Author Archives: Kacia Anderson

As a component of my summer research experience, I have been very fortunate to hear from faculty researchers from diverse fields. Many of these sessions were filled with learning about not only the research that these faculty members do here at Duke but also how they came to find themselves doing research at Duke, and what opportunities research has afforded them. Personally, I found it very interesting to hear about the somewhat linear and more often then not so linear paths that led them to doing what they love.

One talk that stood out to me in particular was Dr. Mohamed Noor’s presentation on his meanderings on evolution and species formation. The research Dr. Noor conducts is focused on biological evolution that occurs within populations of Drosophila as a result of variances in recombination. More so how these changes in genetic recombination overtime lead to the formation of a new lineage of a species. I really enjoyed learning how phenomenons like antibiotic resistance which pose great threats in the post antibiotic era is a great demonstration of natural selection occurring within our environment and can have real consequences for humans in the long term.

In addition to learning more about his research, Dr. Noor left us with a few pieces of advice that deeply resonated. This advice from his own journey to become a researcher are to take chances and initiative, evaluate the advice given to you, and also, do something you love. As I continue in my undergraduate and research career, I hope to embrace this advice in the future decisions and directions I may pursue.

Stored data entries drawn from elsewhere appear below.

-- ===== PRECONDITION & SPEC =====
-- Pre_ excludes exactly the inputs where Python A raises IndexError: for 0 < size the
-- board must have at least `size` rows each of length at least `size` (A reads every
-- cell board[i][j], 0 ≤ i, j < size; for size ≤ 0 A touches nothing and returns 0).
def Pre_evaluate_all_diagonals (board : List (List String)) (size : Int) (player : String) (opponent : String) : Prop :=
  0 < size → (size ≤ (board.length : Int) ∧ ∀ row ∈ board.take size.toNat, size ≤ (row.length : Int))
instance (board : List (List String)) (size : Int) (player : String) (opponent : String) : Decidable (Pre_evaluate_all_diagonals board size player opponent) := by unfold Pre_evaluate_all_diagonals; infer_instance

def pvWitness_evaluate_all_diagonals : List (List String) × Int × String × String :=
  ([["x", "o"], ["o", "x"]], 2, "x", "o")

def Spec_evaluate_all_diagonals (board : List (List String)) (size : Int) (player : String) (opponent : String) (out : Int) : Prop := out = evaluate_all_diagonals_alt board size player opponent
instance (board : List (List String)) (size : Int) (player : String) (opponent : String) (out : Int) : Decidable (Spec_evaluate_all_diagonals board size player opponent out) := by unfold Spec_evaluate_all_diagonals; infer_instance

-- ===== CLAIM (what is proved, stated in full; the proofs are below) =====
def Claim_equal_evaluate_all_diagonals : Prop := ∀ (board : List (List String)) (size : Int) (player : String) (opponent : String), Dom_evaluate_all_diagonals board size player opponent → Pre_evaluate_all_diagonals board size player opponent → Spec_evaluate_all_diagonals board size player opponent (evaluate_all_diagonals board size player opponent)

-- ===== LEMMAS AND PROOFS =====

lemma pvE0 (s : String) : pvExpand "*****" s = pvSMul s 5 := by
  simp only [pvExpand, pvSMul]
  refine congrArg String.ofList ?_
  simp [PySem.List.pyRepeat, List.flatMap]


lemma pvE1 (s : String) : pvExpand "**** " s = pvCat (pvSMul s 4) " " := by
  simp only [pvExpand, pvCat, pvSMul]
  refine congrArg String.ofList ?_
  simp [PySem.List.pyRepeat, List.flatMap]


lemma pvE2 (s : String) : pvExpand " ****" s = pvCat " " (pvSMul s 4) := by
  simp only [pvExpand, pvCat, pvSMul]
  refine congrArg String.ofList ?_
  simp [PySem.List.pyRepeat, List.flatMap]


lemma pvE3 (s : String) : pvExpand " *** " s = pvCat (pvCat " " (pvSMul s 3)) " " := by
  simp only [pvExpand, pvCat, pvSMul]
  refine congrArg String.ofList ?_
  simp [PySem.List.pyRepeat, List.flatMap]


lemma pvE4 (s : String) : pvExpand "* **" s = pvCat (pvCat s " ") (pvSMul s 2) := by
  simp only [pvExpand, pvCat, pvSMul]
  refine congrArg String.ofList ?_
  simp [PySem.List.pyRepeat, List.flatMap]


lemma pvE5 (s : String) : pvExpand "** *" s = pvCat (pvCat (pvSMul s 2) " ") s := by
  simp only [pvExpand, pvCat, pvSMul]
  refine congrArg String.ofList ?_
  simp [PySem.List.pyRepeat, List.flatMap]


lemma pvE6 (s : String) : pvExpand "***  " s = pvCat (pvSMul s 3) "  " := by
  simp only [pvExpand, pvCat, pvSMul]
  refine congrArg String.ofList ?_
  simp [PySem.List.pyRepeat, List.flatMap]


lemma pvE7 (s : String) : pvExpand "  ***" s = pvCat "  " (pvSMul s 3) := by
  simp only [pvExpand, pvCat, pvSMul]
  refine congrArg String.ofList ?_
  simp [PySem.List.pyRepeat, List.flatMap]


lemma pvE8 (s : String) : pvExpand "**   " s = pvCat (pvSMul s 2) "   " := by
  simp only [pvExpand, pvCat, pvSMul]
  refine congrArg String.ofList ?_
  simp [PySem.List.pyRepeat, List.flatMap]


lemma pvE9 (s : String) : pvExpand " **  " s = pvCat (pvCat " " (pvSMul s 2)) "  " := by
  simp only [pvExpand, pvCat, pvSMul]
  refine congrArg String.ofList ?_
  simp [PySem.List.pyRepeat, List.flatMap]


lemma pvE10 (s : String) : pvExpand "  ** " s = pvCat (pvCat "  " (pvSMul s 2)) " " := by
  simp only [pvExpand, pvCat, pvSMul]
  refine congrArg String.ofList ?_
  simp [PySem.List.pyRepeat, List.flatMap]


lemma pvE11 (s : String) : pvExpand "   **" s = pvCat "   " (pvSMul s 2) := by
  simp only [pvExpand, pvCat, pvSMul]
  refine congrArg String.ofList ?_
  simp [PySem.List.pyRepeat, List.flatMap]


lemma pvE12 (s : String) : pvExpand "*    " s = pvCat s "    " := by
  simp only [pvExpand, pvCat]
  refine congrArg String.ofList ?_
  simp [List.flatMap]


lemma pvE13 (s : String) : pvExpand " *   " s = pvCat (pvCat " " s) "   " := by
  simp only [pvExpand, pvCat]
  refine congrArg String.ofList ?_
  simp [List.flatMap]


lemma pvE14 (s : String) : pvExpand "  *  " s = pvCat (pvCat "  " s) "  " := by
  simp only [pvExpand, pvCat]
  refine congrArg String.ofList ?_
  simp [List.flatMap]


lemma pvE15 (s : String) : pvExpand "   * " s = pvCat (pvCat "   " s) " " := by
  simp only [pvExpand, pvCat]
  refine congrArg String.ofList ?_
  simp [List.flatMap]


lemma pvE16 (s : String) : pvExpand "  **" s = pvCat "  " (pvSMul s 2) := by
  simp only [pvExpand, pvCat, pvSMul]
  refine congrArg String.ofList ?_
  simp [PySem.List.pyRepeat, List.flatMap]


-- B's template-built table is A's pattern dict, so the two line scorers agree
lemma pv_line_eq (line : List String) (player opponent : String) :
    evaluate_line line player opponent
      = score_line (PySem.Str.join "" line) player opponent := by
  unfold evaluate_line score_line
  rw [PySem.List.foldl_add
    (g := fun p : String × Int => (PySem.Str.count (PySem.Str.join "" line) p.1 : Int) * p.2)]
  simp only [pvPlayerTemplates, pvOppTemplates, List.foldl,
    pvE0, pvE1, pvE2, pvE3, pvE4, pvE5, pvE6, pvE7, pvE8, pvE9, pvE10, pvE11, pvE12,
    pvE13, pvE14, pvE15, pvE16]
  rw [zero_add]

-- proof-only abbreviations: the flattened cell stream and the two grouping folds of B
def pvPairs (size : Int) : List (Int × Int) :=
  (PySem.List.pyRange 0 size 1).flatMap (fun i => (PySem.List.pyRange 0 size 1).map (fun j => (i, j)))
def pvPM (board : List (List String)) (size : Int) : List (Int × String) :=
  (pvPairs size).map (fun p => (p.1 - p.2, pvCell board p.1 p.2))
def pvPA (board : List (List String)) (size : Int) : List (Int × String) :=
  (pvPairs size).map (fun p => (p.1 + p.2, pvCell board p.1 p.2))
def pvGroup (l : List (Int × String)) : PySem.Dict Int (List String) :=
  l.foldl (fun d q => d.modify q.1 [] (· ++ [q.2])) PySem.Dict.empty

In Drosophila Melanogaster (fruit flies), wingless(wg) a Wnt growth factor responsible for cell to cell communication operates in two parts, a signal transduction and movement (of this signal) to other neighboring cells. What remains unclear to researchers who study wingless is how wingless protein is moved and the molecules that help move it. The Bejsovec Lab’s hypothesis is that molecules that aid the movement of mutant Wg protein will be able to influence the wild type Wg protein. In order to test this hypothesis, cuticle preparations of mutant for wingless and these suppressor genes were scored for improved cuticle patterning in double mutant embryos. In order to confirm that the changes in cuticle pattern were due to increased movement of the wg^NE2 protein, antibody staining was performed at early developmental stages. The findings of this project may uncover that these molecules are able to aid not only mutant wingless but wild type as well.

I really enjoyed the chalk talks this week and having the opportunity to present a snippet of my own research as well as learn more about my peers research. Of all the amazing presentations, one that really fascinated me was the research of Ella Gunady.

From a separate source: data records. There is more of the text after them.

-- pv_equiv track=rewrite | github.com/materialsproject/pymatgen | src/pymatgen/io/jdftx/utils.py | gather_JElSteps_line_collections
-- ===== SOURCE A (Python) =====
-- def gather_JElSteps_line_collections(opt_type: str, text_slice: list[str]) -> tuple[list[list[str]], list[str]]:
--     """Gather line collections for JElSteps initialization.
--
--     Gathers list of line lists where each line list initializes a JElStep object,
--     and the remaining lines that do not initialize a JElStep object are used
--     for initialization unique to the JElSteps object.
--
--     Parameters
--     ----------
--     opt_type: str
--         The type of electronic minimization step
--     text_slice: list[str]
--         A slice of text from a JDFTx out file corresponding to a series of
--         SCF steps
--
--     Returns
--     -------
--     line_collections: list[list[str]]
--         A list of lists of lines of text from a JDFTx out file corresponding to
--         a single SCF step
--     lines_collect: list[str]
--         A list of lines of text from a JDFTx out file corresponding to a single
--         SCF step
--
--     """
--     lines_collect = []
--     line_collections = []
--     _iter_flag = f"{opt_type}: Iter:"
--     for line_text in text_slice:
--         if len(line_text.strip()):
--             lines_collect.append(line_text)
--             if _iter_flag in line_text:
--                 line_collections.append(lines_collect)
--                 lines_collect = []
--         else:
--             break
--     return line_collections, lines_collect
-- ===== SOURCE B (Python) =====
-- def gather_JElSteps_line_collections(opt_type: str, text_slice: list[str]) -> tuple[list[list[str]], list[str]]:
--     """Truncate-then-group re-implementation: cut the blank-free prefix, then
--     group it in a single reversed pass (a flag line is the last line of its
--     group, so scanning backwards it opens the reversed group), and reverse
--     the collected pieces at the end."""
--     flag = f"{opt_type}: Iter:"
--
--     # prefix of lines before the first whitespace-only line
--     prefix = []
--     for line in text_slice:
--         if not line.strip():
--             break
--         prefix.append(line)
--
--     # reversed pass: groups_r = closed groups (reversed, most recent last is
--     # earliest-closing), cur = open reversed group, tail_r = reversed trailing lines
--     groups_r = []
--     tail_r = []
--     cur = None
--     for head in reversed(prefix):
--         if flag in head:
--             if cur is not None:
--                 groups_r.append(cur)
--             cur = [head]
--         elif cur is not None:
--             cur.append(head)
--         else:
--             tail_r.append(head)
--     if cur is not None:
--         groups_r.append(cur)
--
--     return [g[::-1] for g in reversed(groups_r)], tail_r[::-1]
-- ===== Notes on version B (the rewrite author's own statement) =====
-- stated objective: alternative
-- what changed: Replaces the single interleaved append-and-close accumulator loop by a truncate-then-group decomposition: first cut the prefix before the first blank line, then group it back-to-front in one reversed pass (a flag line opens the reversed group it ends), reversing the collected pieces at the end.
import Mathlib
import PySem

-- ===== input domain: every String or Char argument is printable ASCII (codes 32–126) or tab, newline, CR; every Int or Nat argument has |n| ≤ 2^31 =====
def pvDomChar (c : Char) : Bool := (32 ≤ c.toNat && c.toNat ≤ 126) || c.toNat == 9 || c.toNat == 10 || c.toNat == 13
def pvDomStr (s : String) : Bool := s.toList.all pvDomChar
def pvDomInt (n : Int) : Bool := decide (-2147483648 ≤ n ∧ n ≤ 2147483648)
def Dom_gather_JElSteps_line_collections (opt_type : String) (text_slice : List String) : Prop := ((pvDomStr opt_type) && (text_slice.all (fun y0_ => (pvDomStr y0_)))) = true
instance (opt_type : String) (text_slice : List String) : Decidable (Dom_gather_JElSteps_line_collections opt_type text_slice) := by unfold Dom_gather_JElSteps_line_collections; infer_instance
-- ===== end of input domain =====

-- B replaces A's single interleaved append-and-close loop by a truncate-then-group decomposition
-- (cut the prefix before the first blank line, then group it in one reversed pass); alternative, same cost.


-- ===== PORT A =====
-- A's loop: collect non-blank lines, closing a collection after each line containing the flag;
-- stop at the first whitespace-only line.
def pvALoop (flag : String) : List String → List String → List (List String) → List (List String) × List String
  | [], acc, cols => (cols, acc)
  | l :: rest, acc, cols =>
    if PySem.Str.len (PySem.Str.strip l) ≠ 0 then
      if PySem.Str.isIn flag l then
        pvALoop flag rest [] (cols ++ [acc ++ [l]])
      else
        pvALoop flag rest (acc ++ [l]) cols
    else (cols, acc)

def gather_JElSteps_line_collections (opt_type : String) (text_slice : List String) : List (List String) × List String :=
  pvALoop (opt_type ++ ": Iter:") text_slice [] []

-- ===== PORT B =====
-- prefix of lines before the first whitespace-only line
def pvPrefix : List String → List String
  | [] => []
  | l :: rest => if PySem.Str.strip l = "" then [] else l :: pvPrefix rest

-- one step of B's reversed pass: state = (closed reversed groups, reversed tail, open reversed group)
def pvStepB (flag : String) (st : List (List String) × List String × Option (List String)) (head : String) :
    List (List String) × List String × Option (List String) :=
  if PySem.Str.isIn flag head then
    match st.2.2 with
    | some g => (st.1 ++ [g], st.2.1, some [head])
    | none => (st.1, st.2.1, some [head])
  else
    match st.2.2 with
    | some g => (st.1, st.2.1, some (g ++ [head]))
    | none => (st.1, st.2.1 ++ [head], none)

def gather_JElSteps_line_collections_alt (opt_type : String) (text_slice : List String) : List (List String) × List String :=
  let flag := opt_type ++ ": Iter:"
  let pfx := pvPrefix text_slice
  let st := pfx.reverse.foldl (pvStepB flag) ([], [], none)
  let groups_r := match st.2.2 with
    | some g => st.1 ++ [g]
    | none => st.1
  ((groups_r.reverse.map List.reverse), st.2.1.reverse)

-- ===== PRECONDITION & SPEC =====
def Spec_gather_JElSteps_line_collections (opt_type : String) (text_slice : List String) (out : List (List String) × List String) : Prop := out = gather_JElSteps_line_collections_alt opt_type text_slice
instance (opt_type : String) (text_slice : List String) (out : List (List String) × List String) : Decidable (Spec_gather_JElSteps_line_collections opt_type text_slice out) := by unfold Spec_gather_JElSteps_line_collections; infer_instance

-- ===== CLAIM (what is proved, stated in full; the proofs are below) =====
def Claim_equal_gather_JElSteps_line_collections : Prop := ∀ (opt_type : String) (text_slice : List String), Dom_gather_JElSteps_line_collections opt_type text_slice → Spec_gather_JElSteps_line_collections opt_type text_slice (gather_JElSteps_line_collections opt_type text_slice)

-- ===== LEMMAS AND PROOFS =====

-- proof-side reference function: recursive split of a blank-free block into collections
def pvSplitR (flag : String) : List String → List (List String) × List String
  | [] => ([], [])
  | l :: rest =>
    let r := pvSplitR flag rest
    if PySem.Str.isIn flag l then ([l] :: r.1, r.2)
    else
      match r.1 with
      | [] => ([], l :: r.2)
      | g :: gs => ((l :: g) :: gs, r.2)

theorem pv_len_strip_ne (l : String) :
    (PySem.Str.len (PySem.Str.strip l) ≠ 0) ↔ ¬ (PySem.Str.strip l = "") := by
  rw [PySem.Str.len, ← String.toList_inj]
  simp [String.toList_empty]

-- A's loop computes the split of the blank-free prefix, with the pending accumulator prepended
theorem pvALoop_eq (flag : String) (lines : List String) :
    ∀ (acc : List String) (cols : List (List String)),
    pvALoop flag lines acc cols =
      match pvSplitR flag (pvPrefix lines) with
      | ([], t) => (cols, acc ++ t)
      | (g :: gs, t) => (cols ++ (acc ++ g) :: gs, t) := by
  induction lines with
  | nil => intro acc cols; simp [pvALoop, pvPrefix, pvSplitR]
  | cons l rest ih =>
    intro acc cols
    by_cases hb : PySem.Str.strip l = ""
    · simp [pvALoop, pvPrefix, pvSplitR, hb]
    · rw [pvALoop, pvPrefix]
      rw [if_pos ((pv_len_strip_ne l).mpr hb), if_neg hb]
      by_cases hf : PySem.Str.isIn flag l
      all_goals simp only [PySem.Str.isIn] at hf ⊢
      · rw [if_pos hf, ih]
        rcases h : pvSplitR flag (pvPrefix rest) with ⟨gs, t⟩
        cases gs <;> simp [pvSplitR, PySem.Str.isIn, hf, h]
      · rw [if_neg hf, ih]
        rcases h : pvSplitR flag (pvPrefix rest) with ⟨gs, t⟩
        cases gs <;> simp [pvSplitR, PySem.Str.isIn, hf, h]

-- B's reversed pass reaches the state described by the reference split
theorem pvFoldB_eq (flag : String) (lines : List String) :
    lines.reverse.foldl (pvStepB flag) ([], [], none) =
      match pvSplitR flag lines with
      | ([], t) => ([], t.reverse, none)
      | (g :: gs, t) => (gs.reverse.map List.reverse, t.reverse, some g.reverse) := by
  rw [List.foldl_reverse]
  induction lines with
  | nil => simp [pvSplitR]
  | cons l rest ih =>
    rw [List.foldr_cons, ih]
    rcases h : pvSplitR flag rest with ⟨gs, t⟩
    by_cases hf : PySem.Str.isIn flag l
    all_goals cases gs <;> simp only [PySem.Str.isIn] at hf <;>
      simp [pvSplitR, pvStepB, PySem.Str.isIn, h, hf]

theorem pvAlt_eq (opt_type : String) (text_slice : List String) :
    gather_JElSteps_line_collections_alt opt_type text_slice =
      pvSplitR (opt_type ++ ": Iter:") (pvPrefix text_slice) := by
  show (let flag := opt_type ++ ": Iter:";
    let pfx := pvPrefix text_slice;
    let st := List.foldl (pvStepB flag) ([], [], none) pfx.reverse;
    let groups_r := match st.2.2 with
      | some g => st.1 ++ [g]
      | none => st.1;
    (List.map List.reverse groups_r.reverse, st.2.1.reverse)) = _
  simp only [pvFoldB_eq]
  rcases h : pvSplitR (opt_type ++ ": Iter:") (pvPrefix text_slice) with ⟨gs, t⟩
  cases gs <;> simp

-- ===== VERDICT (by name: the statement is the Claim_ definition above) =====
theorem gather_JElSteps_line_collections_spec : Claim_equal_gather_JElSteps_line_collections := by
  intro opt_type text_slice _
  unfold Spec_gather_JElSteps_line_collections
  rw [pvAlt_eq]
  unfold gather_JElSteps_line_collections
  rw [pvALoop_eq]
  rcases h : pvSplitR (opt_type ++ ": Iter:") (pvPrefix text_slice) with ⟨gs, t⟩
  cases gs <;> simp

Ella is working in a Bass Connections Lab with Dr. Jason Somarelli on creating a mutant bacteria that can efficiently consume plastic. Aside from doing exciting work with real world applications that change how waste remains in our environment, I found the setup of Ella’s talk very easy to understand. Despite working in an entirely different field and realm form my own research, I was easily able to follow along with the explanations Ella gave us due to the sufficient background and great illustrations that she used.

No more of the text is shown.